Charities and gifts of non-business assets etc.

256Charities

(1)Subject to section 505(3) of the Taxes Act and subsection (2) below, a gain shall not be a chargeable gain if it accrues to a charity and is applicable and applied for charitable purposes.

(2)If property held on charitable trusts ceases to be subject to charitable trusts—

(a)the trustees shall be treated as if they had disposed of, and immediately reacquired, the property for a consideration equal to its market value, any gain on the disposal being treated as not accruing to a charity, and

(b)if and so far as any of that property represents, directly or indirectly, the consideration for the disposal of assets by the trustees, any gain accruing on that disposal shall be treated as not having accrued to a charity,

and an assessment to capital gains tax chargeable by virtue of paragraph (b) above may be made at any time not more than 3 years after the end of the year of assessment in which the property ceases to be subject to charitable trusts.

257Gifts to charities etc

(1)Subsection (2) below shall apply where a disposal of an asset is made otherwise than under a bargain at arm’s length—

(a)to a charity, or

(b)to any bodies mentioned in Schedule 3 to the [1984 c. 51.] Inheritance Tax Act 1984 (gifts for national purposes, etc).

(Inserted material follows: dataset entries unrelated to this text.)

-- [idx for idx, line in enumerate(lines) if line.strip() == section]
def findSectionIndices (lines : List String) (section_ : String) : List Int :=
  ((PySem.List.enumerate lines).filter (fun p => PySem.Str.strip p.2 == section_)).map (fun p => p.1)

def section_bounds_py (lines : List String) (section_ : String) : Option (Int × Int) :=
  let sectionIndices := findSectionIndices lines section_
  if sectionIndices.length ≠ 1 then none
  else
    let start := sectionIndices.headD 0          -- section_indices[0] (nonempty here)
    let endv : Int :=
      SECTION_HEADERS.foldl (fun e other =>
        if other == section_ then e
        else (findSectionIndices lines other).foldl
          (fun e idx => if idx > start then min e idx else e) e)
        ((lines.length : Int))
    some (start, endv)

-- ===== PORT B =====
-- first loop of Source B: early 'return None' on a second occurrence is the outer 'none'
def bFirstPass (section_ : String) : List String → Int → Option Int → Option (Option Int)
  | [], _, st => some st
  | l :: ls, idx, st =>
    if PySem.Str.strip l == section_ then
      match st with
      | some _ => none
      | none => bFirstPass section_ ls (idx + 1) (some idx)
    else bFirstPass section_ ls (idx + 1) st

-- second loop of Source B over enumerate(lines[start+1:], start+1)
def bFindEnd (section_ : String) (len_ : Int) : List (Int × String) → Int
  | [] => len_
  | (idx, l) :: rest =>
    let s := PySem.Str.strip l
    if s != section_ && SECTION_HEADERS.contains s then idx
    else bFindEnd section_ len_ rest

def section_bounds_py_alt (lines : List String) (section_ : String) : Option (Int × Int) :=
  match bFirstPass section_ lines 0 none with
  | none => none                                  -- early 'return None' (duplicate)
  | some none => none                             -- no occurrence
  | some (some start) =>
    some (start,
      bFindEnd section_ (lines.length : Int)
        (PySem.List.enumerate (PySem.List.slice lines (some (start + 1)) none) (start + 1)))

-- ===== PRECONDITION & SPEC =====
def Spec_section_bounds_py (lines : List String) (section_ : String) (out : Option (Int × Int)) : Prop := out = section_bounds_py_alt lines section_
instance (lines : List String) (section_ : String) (out : Option (Int × Int)) : Decidable (Spec_section_bounds_py lines section_ out) := by unfold Spec_section_bounds_py; infer_instance

-- ===== CLAIM (what is proved, stated in full; the proofs are below) =====
def Claim_equal_section_bounds_py : Prop := ∀ (lines : List String) (section_ : String), Dom_section_bounds_py lines section_ → Spec_section_bounds_py lines section_ (section_bounds_py lines section_)

-- ===== LEMMAS AND PROOFS =====

-- offset-generalised version of findSectionIndices
def fsiFrom (section_ : String) (ls : List String) (i : Int) : List Int :=
  ((PySem.List.enumerate ls i).filter (fun p => PySem.Str.strip p.2 == section_)).map (fun p => p.1)

theorem fsiFrom_nil (section_ : String) (i : Int) : fsiFrom section_ [] i = [] := rfl

theorem fsiFrom_cons (section_ : String) (l : String) (ls : List String) (i : Int) :
    fsiFrom section_ (l :: ls) i =
      if PySem.Str.strip l == section_ then i :: fsiFrom section_ ls (i + 1)
      else fsiFrom section_ ls (i + 1) := by
  simp only [fsiFrom, PySem.List.enumerate_cons, List.filter_cons]
  split <;> simp

theorem findSectionIndices_eq (lines : List String) (section_ : String) :
    findSectionIndices lines section_ = fsiFrom section_ lines 0 := rfl

theorem bFirstPass_some (section_ : String) (ls : List String) :
    ∀ i j, bFirstPass section_ ls i (some j) =
      if fsiFrom section_ ls i = [] then some (some j) else none := by
  induction ls with
  | nil => intro i j; simp [bFirstPass, fsiFrom_nil]
  | cons l ls ih =>
    intro i j
    rw [fsiFrom_cons]
    by_cases h : PySem.Str.strip l == section_
    · simp [bFirstPass, h]
    · simp only [bFirstPass, h, if_neg, Bool.not_eq_true] at *
      simp [h, ih]

theorem bFirstPass_none (section_ : String) (ls : List String) :
    ∀ i, bFirstPass section_ ls i none =
      match fsiFrom section_ ls i with
      | [] => some none
      | [j] => some (some j)
      | _ => none := by
  induction ls with
  | nil => intro i; simp [bFirstPass, fsiFrom_nil]
  | cons l ls ih =>
    intro i
    rw [fsiFrom_cons]
    by_cases h : PySem.Str.strip l == section_
    · simp only [bFirstPass, h, if_pos, bFirstPass_some]
      cases hh : fsiFrom section_ ls (i + 1) <;> simp [hh]
    · simp only [bFirstPass, h, if_neg, Bool.not_eq_true] at *
      simp [h, ih]

-- min over the first components of the entries satisfying c
def minP? (c : Int × String → Bool) : List (Int × String) → Option Int
  | [] => none
  | q :: ys =>
    let r := minP? c ys
    if c q then some (match r with | none => q.1 | some m => min q.1 m) else r

def omin : Option Int → Option Int → Option Int
  | none, b => b
  | some a, none => some a
  | some a, some b => some (min a b)

def oapp (o : Option Int) (e : Int) : Int :=
  match o with | none => e | some m => min e m

theorem oapp_oapp (o1 o2 : Option Int) (e : Int) :
    oapp o2 (oapp o1 e) = oapp (omin o1 o2) e := by
  cases o1 <;> cases o2 <;> simp [oapp, omin, min_assoc]

theorem minP?_congr (c d : Int × String → Bool) (xs : List (Int × String))
    (h : ∀ q ∈ xs, c q = d q) : minP? c xs = minP? d xs := by
  induction xs with
  | nil => rfl
  | cons q ys ih =>
    simp only [minP?]
    rw [h q (by simp), ih (fun r hr => h r (by simp [hr]))]

theorem minP?_none (c : Int × String → Bool) (xs : List (Int × String))
    (h : ∀ q ∈ xs, c q = false) : minP? c xs = none := by
  induction xs with
  | nil => rfl
  | cons q ys ih =>
    simp only [minP?, h q (by simp)]
    exact ih (fun r hr => h r (by simp [hr]))

theorem minP?_append (c : Int × String → Bool) (xs ys : List (Int × String)) :
    minP? c (xs ++ ys) = omin (minP? c xs) (minP? c ys) := by
  induction xs with
  | nil => simp [minP?, omin]
  | cons q xs ih =>
    simp only [List.cons_append, minP?, ih]
    by_cases h : c q
    · simp only [h, if_pos]
      cases minP? c xs <;> cases minP? c ys <;> simp [omin, min_assoc]
    · rw [if_neg h, if_neg h]

theorem minP?_or (a b : Int × String → Bool) (xs : List (Int × String)) :
    minP? (fun q => a q || b q) xs = omin (minP? a xs) (minP? b xs) := by
  induction xs with
  | nil => rfl
  | cons q ys ih =>
    simp only [minP?, ih]
    by_cases ha : a q <;> by_cases hb : b q <;>
      simp [ha, hb] <;>
      cases minP? a ys <;> cases minP? b ys <;>
      simp [omin] <;> omega

theorem minP?_mem (c : Int × String → Bool) (xs : List (Int × String)) (m : Int)
    (h : minP? c xs = some m) : ∃ q ∈ xs, q.1 = m := by
  induction xs generalizing m with
  | nil => simp [minP?] at h
  | cons q ys ih =>
    simp only [minP?] at h
    by_cases hc : c q
    · simp only [hc, if_pos] at h
      cases hm : minP? c ys with
      | none => simp [hm] at h; exact ⟨q, by simp, by omega⟩
      | some m' =>
        simp [hm] at h
        rcases le_total q.1 m' with hle | hle
        · exact ⟨q, by simp, by rw [← h]; simpa [min_eq_left hle]⟩
        · rcases ih m' hm with ⟨r, hr, hr1⟩
          exact ⟨r, by simp [hr], by rw [← h, hr1]; simpa [min_eq_right hle]⟩
    · rw [if_neg hc] at h
      rcases ih m h with ⟨r, hr, hr1⟩
      exact ⟨r, by simp [hr], hr1⟩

(2)Sections 17(1) and 258(3) shall not apply; but if the disposal is by way of gift (including a gift in settlement) or for a consideration not exceeding the sums allowable as a deduction under section 38, then—

(a)the disposal and acquisition shall be treated for the purposes of this Act as being made for such consideration as to secure that neither a gain nor a loss accrues on the disposal, and

(b)where, after the disposal, the asset is disposed of by the person who acquired it under the disposal, its acquisition by the person making the earlier disposal shall be treated for the purposes of this Act as the acquisition of the person making the later disposal.

(3)Where—

(a)otherwise than on the termination of a life interest (within the meaning of section 72) by the death of the person entitled thereto, any assets or parts of any assets forming part of settled property are, under section 71, deemed to be disposed of and reacquired by the trustee, and

(b)the person becoming entitled as mentioned in section 71(1) is a charity, or a body mentioned in Schedule 3 to the Inheritance Tax Act 1984 (gifts for national purposes, etc),

then, if no consideration is received by any person for or in connection with any transaction by virtue of which the charity or other body becomes so entitled, the disposal and reacquisition of the assets to which the charity or other body becomes so entitled shall, notwithstanding section 71, be treated for the purposes of this Act as made for such consideration as to secure that neither a gain nor a loss accrues on the disposal.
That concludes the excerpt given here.